Charles DEMASSIEUX[1].

 

Redirigé depuis "Boulevard Voltaire" (lien en note ci-dessous) et publié le lundi 15 mai 2017.

Edouard Philippe, maire LR de Brest: premier ministre de Macron?

15. Mai, 2017

Jean-François Copé : « Édouard Philippe sera Premier ministre, il n'y a pratiquement aucun doute »
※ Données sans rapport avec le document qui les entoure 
-- pv_equiv track=rewrite | github.com/VishakhaChopade31/Basic-Chatbot | CodeAlpha_Python_Projects/CodeAlpha_Python_Projects/Basic_Chatbot/chatbot.py | format_bot
-- ===== SOURCE A (Python) =====
-- def format_bot(message: str) -> str:
--     """Prefix every bot line with the bot label."""
--     lines = message.split("\n")
--     formatted = []
--     for i, line in enumerate(lines):
--         if i == 0:
--             formatted.append(f"\n  🤖 CodeBot : {line}")
--         else:
--             formatted.append(f"              {line}")
--     return "\n".join(formatted)
-- ===== SOURCE B (Python) =====
-- def format_bot(message: str) -> str:
--     """Prefix every bot line with the bot label."""
--     return "\n  🤖 CodeBot : " + message.replace("\n", "\n" + " " * 14)
-- ===== Notes on version B (the rewrite author's own statement) =====
-- stated objective: simpler
-- what changed: Replaces the split/enumerate/append/join loop with a single string.replace that turns every newline into a newline plus the 14-space indent, prefixed by the fixed label.
import Mathlib
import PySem

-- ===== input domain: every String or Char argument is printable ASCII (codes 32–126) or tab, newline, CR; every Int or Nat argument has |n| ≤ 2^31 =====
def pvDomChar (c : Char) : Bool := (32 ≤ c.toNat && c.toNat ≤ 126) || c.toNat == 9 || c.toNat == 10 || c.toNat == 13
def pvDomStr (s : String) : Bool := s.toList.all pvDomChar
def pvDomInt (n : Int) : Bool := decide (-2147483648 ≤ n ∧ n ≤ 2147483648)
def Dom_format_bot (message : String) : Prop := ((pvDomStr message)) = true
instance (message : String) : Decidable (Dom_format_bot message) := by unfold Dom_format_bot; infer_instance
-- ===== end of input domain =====

-- B prepends the fixed label and uses one str.replace("\n", "\n" + 14 spaces) instead of A's
-- split/enumerate/append/join loop (objective: simpler).


-- ===== PORT A =====
-- message.split("\n") with the non-empty separator "\n" is PySem.Chars.splitOn; the loop over
-- enumerate(lines) appends the labelled first line / indented later lines; "\n".join at the end.
def format_bot (message : String) : String :=
  let lines := PySem.Chars.splitOn message.toList "\n".toList
  let formatted := (PySem.List.enumerate lines).foldl
    (fun acc p =>
      if p.1 = 0 then acc ++ ["\n  🤖 CodeBot : ".toList ++ p.2]
      else acc ++ ["              ".toList ++ p.2]) []
  String.ofList (PySem.Chars.join "\n".toList formatted)

-- ===== PORT B =====
-- label + message.replace("\n", "\n" + " " * 14)
def format_bot_alt (message : String) : String :=
  String.ofList ("\n  🤖 CodeBot : ".toList ++
    PySem.Chars.replace message.toList "\n".toList ("\n".toList ++ "              ".toList))

-- ===== PRECONDITION & SPEC =====
def Spec_format_bot (message : String) (out : String) : Prop := out = format_bot_alt message
instance (message : String) (out : String) : Decidable (Spec_format_bot message out) := by unfold Spec_format_bot; infer_instance

-- ===== CLAIM (what is proved, stated in full; the proofs are below) =====
def Claim_equal_format_bot : Prop := ∀ (message : String), Dom_format_bot message → Spec_format_bot message (format_bot message)

-- ===== LEMMAS AND PROOFS =====

-- accumulator-free form of PySem.Chars.splitOn.go
def splitF (sep : List Char) : Nat → List Char → List (List Char)
  | 0, l => [l]
  | _+1, [] => [[]]
  | fuel+1, c :: t =>
    if sep.isPrefixOf (c :: t) then [] :: splitF sep fuel (List.drop sep.length (c :: t))
    else (splitF sep fuel t).modifyHead (c :: ·)

-- accumulator-free form of PySem.Chars.replace.go
def replaceF (old new : List Char) : Nat → List Char → List Char
  | 0, l => l
  | _+1, [] => []
  | fuel+1, c :: t =>
    if old.isPrefixOf (c :: t) then new ++ replaceF old new fuel (List.drop old.length (c :: t))
    else c :: replaceF old new fuel t

theorem splitF_ne_nil (sep : List Char) (fuel : Nat) (l : List Char) : splitF sep fuel l ≠ [] := by
  match fuel, l with
  | 0, l => simp [splitF]
  | fuel+1, [] => simp [splitF]
  | fuel+1, c :: t =>
    simp only [splitF]
    split
    · simp
    · cases h : splitF sep fuel t with
      | nil => exact absurd h (splitF_ne_nil sep fuel t)
      | cons a as => simp [List.modifyHead]

theorem splitOn_go_eq (sep : List Char) (fuel : Nat) (l cur : List Char) (acc : List (List Char)) :
    PySem.Chars.splitOn.go sep fuel l cur acc
      = acc.reverse ++ (splitF sep fuel l).modifyHead (cur.reverse ++ ·) := by
  match fuel, l with
  | 0, l => simp [PySem.Chars.splitOn.go, splitF, List.modifyHead]
  | fuel+1, [] => simp [PySem.Chars.splitOn.go, splitF, List.modifyHead]
  | fuel+1, c :: t =>
    rw [PySem.Chars.splitOn.go]
    simp only [splitF]
    split
    · rw [splitOn_go_eq]
      cases h : splitF sep fuel (List.drop sep.length (c :: t)) with
      | nil => exact absurd h (splitF_ne_nil _ _ _)
      | cons a as => simp [List.modifyHead]
    · rw [splitOn_go_eq]
      cases h : splitF sep fuel t with
      | nil => exact absurd h (splitF_ne_nil _ _ _)
      | cons a as => simp [List.modifyHead]

theorem replace_go_eq (old new : List Char) (fuel : Nat) (l acc : List Char) :
    PySem.Chars.replace.go old new fuel l acc = acc.reverse ++ replaceF old new fuel l := by
  match fuel, l with
  | 0, l => simp [PySem.Chars.replace.go, replaceF]
  | fuel+1, [] => simp [PySem.Chars.replace.go, replaceF]
  | fuel+1, c :: t =>
    rw [PySem.Chars.replace.go]
    simp only [replaceF]
    split
    · rw [replace_go_eq]; simp
    · rw [replace_go_eq]; simp

theorem join_cons_ne_nil (sep a : List Char) (b : List Char) (L : List (List Char)) :
    PySem.Chars.join sep (a :: b :: L) = a ++ sep ++ PySem.Chars.join sep (b :: L) := by
  simp [PySem.Chars.join, List.intercalate]

theorem join_head_append (sep a x : List Char) (L : List (List Char)) :
    PySem.Chars.join sep ((a ++ x) :: L) = a ++ PySem.Chars.join sep (x :: L) := by
  cases L with
  | nil => simp [PySem.Chars.join, List.intercalate]
  | cons b bs => rw [join_cons_ne_nil, join_cons_ne_nil]; simp

-- replaceF computes join new ∘ splitF, for non-empty old and enough fuel (fuel-independently)
theorem replaceF_eq_join_splitF (old new : List Char) (hold : old ≠ [])
    (fuel1 fuel2 : Nat) (l : List Char) (h1 : l.length ≤ fuel1) (h2 : l.length ≤ fuel2) :
    replaceF old new fuel1 l = PySem.Chars.join new (splitF old fuel2 l) := by
  match fuel1, fuel2, l with
  | 0, 0, l =>
    interval_cases hl : l.length
    · simp_all [List.length_eq_zero_iff.mp hl, replaceF, splitF, PySem.Chars.join, List.intercalate]
  | 0, f2+1, l =>
    have : l = [] := List.length_eq_zero_iff.mp (Nat.le_zero.mp h1)
    subst this
    simp [replaceF, splitF, PySem.Chars.join, List.intercalate]
  | f1+1, 0, l =>
    have : l = [] := List.length_eq_zero_iff.mp (Nat.le_zero.mp h2)
    subst this
    simp [replaceF, splitF, PySem.Chars.join, List.intercalate]
  | f1+1, f2+1, [] =>
    simp [replaceF, splitF, PySem.Chars.join, List.intercalate]
  | f1+1, f2+1, c :: t =>
    simp only [replaceF, splitF]
    split
    · rename_i hp
      have hlen : old.length ≥ 1 := by
        cases old with
        | nil => exact absurd rfl hold
        | cons o os => simp
      have hd : (List.drop old.length (c :: t)).length ≤ f1 := by
        simp only [List.length_drop, List.length_cons] at h1 ⊢
        omega
      have hd2 : (List.drop old.length (c :: t)).length ≤ f2 := by
        simp only [List.length_drop, List.length_cons] at h2 ⊢
        omega
      rw [replaceF_eq_join_splitF old new hold f1 f2 _ hd hd2]
      cases h : splitF old f2 (List.drop old.length (c :: t)) with
      | nil => exact absurd h (splitF_ne_nil _ _ _)
      | cons a as => rw [join_cons_ne_nil]; simp
    · have ht1 : t.length ≤ f1 := by simp only [List.length_cons] at h1; omega
      have ht2 : t.length ≤ f2 := by simp only [List.length_cons] at h2; omega
      rw [replaceF_eq_join_splitF old new hold f1 f2 t ht1 ht2]
      cases h : splitF old f2 t with
      | nil => exact absurd h (splitF_ne_nil _ _ _)
      | cons a as =>
        simp only [List.modifyHead]
        cases as with
        | nil => simp [PySem.Chars.join, List.intercalate]
        | cons b bs => rw [join_cons_ne_nil, join_cons_ne_nil]; simp

-- the nonzero-index tail of A's loop only takes the else branch
theorem foldl_tail_eq (ind : List Char) (rest : List (List Char)) (s : Int) (hs : 1 ≤ s)
    (acc : List (List Char)) :
    (PySem.List.enumerate rest s).foldl
      (fun acc p =>
        if p.1 = 0 then acc ++ ["\n  🤖 CodeBot : ".toList ++ p.2]
        else acc ++ [ind ++ p.2]) acc
      = acc ++ rest.map (ind ++ ·) := by
  induction rest generalizing s acc with
  | nil => simp [PySem.List.enumerate]
  | cons r rs ih =>
    rw [PySem.List.enumerate_cons]
    have hne : ¬ (s = 0) := by omega
    simp only [List.foldl_cons, if_neg hne]
    rw [ih (s + 1) (by omega)]
    simp

-- join "\n" with indented tail = join ("\n" ++ ind) of the raw pieces
theorem join_map_indent (nl ind p0 : List Char) (rest : List (List Char)) :
    PySem.Chars.join nl (p0 :: rest.map (ind ++ ·))
      = PySem.Chars.join (nl ++ ind) (p0 :: rest) := by
  induction rest generalizing p0 with
  | nil => simp
  | cons r rs ih =>
    simp only [List.map_cons]
    rw [join_cons_ne_nil, ih (ind ++ r), join_head_append,
      join_cons_ne_nil (nl ++ ind) p0 r rs]
    simp

-- ===== VERDICT (by name: the statement is the Claim_ definition above) =====
set_option maxHeartbeats 1000000 in
theorem format_bot_spec : Claim_equal_format_bot := by
  intro message _hdom
  have hold : ("\n".toList : List Char) ≠ [] := by decide
  show String.ofList (PySem.Chars.join "\n".toList
      ((PySem.List.enumerate (PySem.Chars.splitOn message.toList "\n".toList)).foldl
        (fun acc p =>
          if p.1 = 0 then acc ++ ["\n  🤖 CodeBot : ".toList ++ p.2]
          else acc ++ ["              ".toList ++ p.2]) []))
    = String.ofList ("\n  🤖 CodeBot : ".toList ++
        PySem.Chars.replace message.toList "\n".toList
          ("\n".toList ++ "              ".toList))
  congr 1
  -- splitOn in terms of splitF
  have hsplit : PySem.Chars.splitOn message.toList "\n".toList
      = splitF "\n".toList (message.toList.length + 1) message.toList := by
    rw [PySem.Chars.splitOn, splitOn_go_eq]
    cases h : splitF "\n".toList (message.toList.length + 1) message.toList with
    | nil => exact absurd h (splitF_ne_nil _ _ _)
    | cons a as => simp [List.modifyHead]
  -- replace in terms of splitF/join
  have hrep : PySem.Chars.replace message.toList "\n".toList
        ("\n".toList ++ "              ".toList)
      = PySem.Chars.join ("\n".toList ++ "              ".toList)
          (splitF "\n".toList (message.toList.length + 1) message.toList) := by
    rw [PySem.Chars.replace, if_neg (by decide), replace_go_eq]
    simp only [List.reverse_nil, List.nil_append]
    exact replaceF_eq_join_splitF _ _ hold message.toList.length
      (message.toList.length + 1) message.toList le_rfl (by omega)
  rw [hsplit, hrep]
  -- the fold over enumerate
  cases h : splitF "\n".toList (message.toList.length + 1) message.toList with
  | nil => exact absurd h (splitF_ne_nil _ _ _)
  | cons p0 rest =>
    rw [PySem.List.enumerate_cons]
    simp only [List.foldl_cons, if_true, zero_add, List.nil_append]
    rw [foldl_tail_eq "              ".toList rest 1 le_rfl]
    simp only [List.singleton_append]
    rw [join_head_append, join_map_indent]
« Je ne sais pas si ce sera un bon premier ministre mais une chose certaine c'est qu'il n'y a pratiquement aucun doute sur le fait qu'Édouard Philippe sera nommé Premier ministre » a affirmé Jean-François Copé dimanche 14 mai sur France Inter, dans l'émission Questions Politiques.
D'après le député-maire Les Républicains de Meaux, « c'est un secret de polichinelle qu'il sera Premier ministre, que Bruno Lemaire entrera au gouvernement. L'un et l'autre ont déployé une énergie folle pour adresser à leur famille politique qu'ils n'ont plus besoin d'elle ».
L'ancien secrétaire général de l'UMP a comparé cette possible nomination d'Édouard Philippe, membre du parti Les Républicains, avec l'ouverture à gauche pratiquée par Nicolas Sarkozy après son élection en 2007 : « Il faut que personne ne soit dupe sur le fait que cela ressemble à ce que Sarkozy avait fait il y a quelques années avec Bernard Kouchner, Martin Hirsch... qui étaient totalement à gauche et qui ont quitté leur camp pour certains ministères » a déclaré Jean-François Copé, député maire Les Républicains, à France-Info
« Mais ne nous trompons pas, a réaffirmé Jean-François Copé, derrière ces deux exemples, ce n'est pas la droite qui se fissure. Je ne vais pas cesser de dire à tout le monde, comme le fait François Baroin, que nous sommes aux responsabilités à droite. Va-t-on laisser le paysage politique complètement vide entre Emmanuel Macron et Marine le Pen ? » a-t-il conclu.